つまり、新金融分野ガイドラインの「機微(センシティブ)情報」は、改正個人情報保護法の「要配慮個人情報」と旧・金融分野ガイドラインの「機微(センシティブ)情報」(以下「センシティブ情報」という)を合わせたものです。

そして、新・金融分野ガイドラインの各規定の規定ぶりのとおり、センシティブ情報は、原則として、取得、利用または第三者提供が禁じられるというように、取得にあたって本人の同意が必要とされる「要配慮個人情報」よりも事業者に対する行為規制が厳しいものとなっています。

3.新たな金融分野ガイドラインにおけるセンシティブ情報の取扱い
(1)原則
一般の改正個人情報保護法の「要配慮個人情報」は、原則として、あらかじめ本人の同意を得ない取得を禁止しています(法17条2項)。

しかし、いったん取得すると、利用制限は事業者の特定した目的以外にとくに法定されておらず、個人データである要配慮個人情報については、オプトアウト方式による第三者提供の禁止(法23条2項柱書かっこ書)がある点のみ、通常の個人データと異なることになります。
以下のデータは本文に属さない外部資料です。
-- pv_equiv track=rewrite | github.com/Artemius18/3_course | 2term/InformationSecurity/Lab8/Merkle-Hellman.py | generate_superincreasing_sequence
-- ===== SOURCE A (Python) =====
-- def generate_superincreasing_sequence(n, m):
--     max_number = 2 ** m
--     sequence = []
--     sum = 0
--     next = 2
--
--     for i in range(n):
--         sequence.append(next)
--         sum += next + 1
--         next = sum
--
--     return sequence
-- ===== SOURCE B (Python) =====
-- def generate_superincreasing_sequence(n, m):
--     # closed form: element 0 is the seed 2, element i (i>=1) is 2**(i+1) - 1; m is unused, as in the original
--     return [2 if i == 0 else (1 << (i + 1)) - 1 for i in range(n)]
-- ===== Notes on version B (the rewrite author's own statement) =====
-- stated objective: simpler
-- what changed: Replaces the accumulator loop carrying (sequence, running sum, next) with a one-line closed-form comprehension computing each element directly from its index (2 for index 0, 2**(i+1)-1 otherwise).
import Mathlib
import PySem

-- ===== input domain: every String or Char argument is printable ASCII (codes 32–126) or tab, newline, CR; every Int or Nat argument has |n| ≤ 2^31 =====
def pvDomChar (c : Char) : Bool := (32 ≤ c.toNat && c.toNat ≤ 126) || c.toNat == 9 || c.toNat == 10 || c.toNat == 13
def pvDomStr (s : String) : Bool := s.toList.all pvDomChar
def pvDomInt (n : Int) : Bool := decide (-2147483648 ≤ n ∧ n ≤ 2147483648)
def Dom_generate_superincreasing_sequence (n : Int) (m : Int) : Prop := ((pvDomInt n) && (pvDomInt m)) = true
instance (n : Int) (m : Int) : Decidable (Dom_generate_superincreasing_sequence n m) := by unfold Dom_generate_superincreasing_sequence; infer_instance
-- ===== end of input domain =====

-- ===== PORT A =====
-- B replaces A's running-sum accumulator loop with a closed-form per-index comprehension (objective: simpler).
-- max_number = 2**m is dead code in A (never read); ported as a discarded let (Python yields a float for m < 0, unused either way).
def generate_superincreasing_sequence (n : Int) (m : Int) : List Int :=
  let _max_number : Int := 2 ^ m.toNat
  let st :=
    (PySem.List.pyRange 0 n 1).foldl
      (fun (st : List Int × Int × Int) _i =>
        let sequence := st.1
        let sum := st.2.1
        let next := st.2.2
        (sequence ++ [next], sum + next + 1, sum + next + 1))
      ([], 0, 2)
  st.1

-- ===== PORT B =====
def generate_superincreasing_sequence_alt (n : Int) (m : Int) : List Int :=
  (PySem.List.pyRange 0 n 1).map (fun (i : Int) => if i = 0 then 2 else ((1 : Int) <<< (i + 1).toNat) - 1)

-- ===== PRECONDITION & SPEC =====
def Spec_generate_superincreasing_sequence (n : Int) (m : Int) (out : List Int) : Prop := out = generate_superincreasing_sequence_alt n m
instance (n : Int) (m : Int) (out : List Int) : Decidable (Spec_generate_superincreasing_sequence n m out) := by unfold Spec_generate_superincreasing_sequence; infer_instance

-- ===== CLAIM (what is proved, stated in full; the proofs are below) =====
def Claim_equal_generate_superincreasing_sequence : Prop := ∀ (n : Int) (m : Int), Dom_generate_superincreasing_sequence n m → Spec_generate_superincreasing_sequence n m (generate_superincreasing_sequence n m)

-- ===== LEMMAS AND PROOFS =====
def pvStep (st : List Int × Int × Int) (_i : Int) : List Int × Int × Int :=
  let sequence := st.1
  let sum := st.2.1
  let next := st.2.2
  (sequence ++ [next], sum + next + 1, sum + next + 1)

theorem pv_loop_inv (k : Nat) :
    (PySem.List.pyRange 0 (k : Int) 1).foldl pvStep ([], 0, 2) =
      ((List.range k).map (fun i : Nat => if i = 0 then (2 : Int) else 2 ^ (i + 1) - 1),
       (if k = 0 then 0 else 2 ^ (k + 1) - 1 : Int),
       (if k = 0 then 2 else 2 ^ (k + 1) - 1 : Int)) := by
  induction k with
  | zero => simp
  | succ k ih =>
    have h : ((k + 1 : Nat) : Int) = (k : Int) + 1 := by push_cast; ring
    rw [h, PySem.List.pyRange_one_succ_right (by positivity), List.foldl_append, ih,
        List.range_succ, List.map_append]
    rcases Nat.eq_zero_or_pos k with hk | hk
    · subst hk; simp [pvStep]
    · have hk0 : k ≠ 0 := Nat.pos_iff_ne_zero.mp hk
      simp only [pvStep, if_neg hk0, if_neg (Nat.succ_ne_zero k), List.map_cons, List.map_nil,
        List.foldl_cons, List.foldl_nil, Prod.mk.injEq]
      refine ⟨by simp, by ring_nf, by ring_nf⟩

theorem pv_map_cast (k : Nat) :
    (PySem.List.pyRange 0 (k : Int) 1).map
        (fun i : Int => if i = 0 then 2 else ((1 : Int) <<< (i + 1).toNat) - 1) =
      (List.range k).map (fun i : Nat => if i = 0 then (2 : Int) else 2 ^ (i + 1) - 1) := by
  rw [PySem.List.pyRange_one]
  simp only [sub_zero, Int.toNat_natCast, List.map_map]
  refine List.map_congr_left ?_
  intro i _
  simp only [Function.comp, zero_add]
  have : ((i : Int) + 1).toNat = i + 1 := by omega
  rw [this, Int.shiftLeft_eq, one_mul]
  by_cases h : i = 0
  · simp [h]
  · rw [if_neg h, if_neg (by exact_mod_cast h)]

-- ===== VERDICT (by name: the statement is the Claim_ definition above) =====
theorem generate_superincreasing_sequence_spec : Claim_equal_generate_superincreasing_sequence := by
  intro n m _
  unfold Spec_generate_superincreasing_sequence generate_superincreasing_sequence
    generate_superincreasing_sequence_alt
  by_cases hn : n ≤ 0
  · rw [PySem.List.pyRange_one_eq_nil hn]; rfl
  · have hn : 0 < n := by omega
    have hcast : n = ((n.toNat : Nat) : Int) := by omega
    rw [hcast, pv_map_cast]
    show ((PySem.List.pyRange 0 (n.toNat : Int) 1).foldl pvStep ([], 0, 2)).1 = _
    rw [pv_loop_inv]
(宇賀克也『個人情報保護法の逐条解説 第5版』162頁)

一方、金融分野ガイドラインにおいては、センシティブ情報については、原則として、取得、利用または第三者提供のいずれも禁止されます。

(2)例外
この原則に対して、例外は広く認められています。改正個人情報保護法17条1項1号の「法令に基づく場合」は、海外の法令も含まれると考えられうるとされています(渡邉雅之「改正個人情報保護法の金融実務への影響」『銀行実務』2017年3月号63頁)。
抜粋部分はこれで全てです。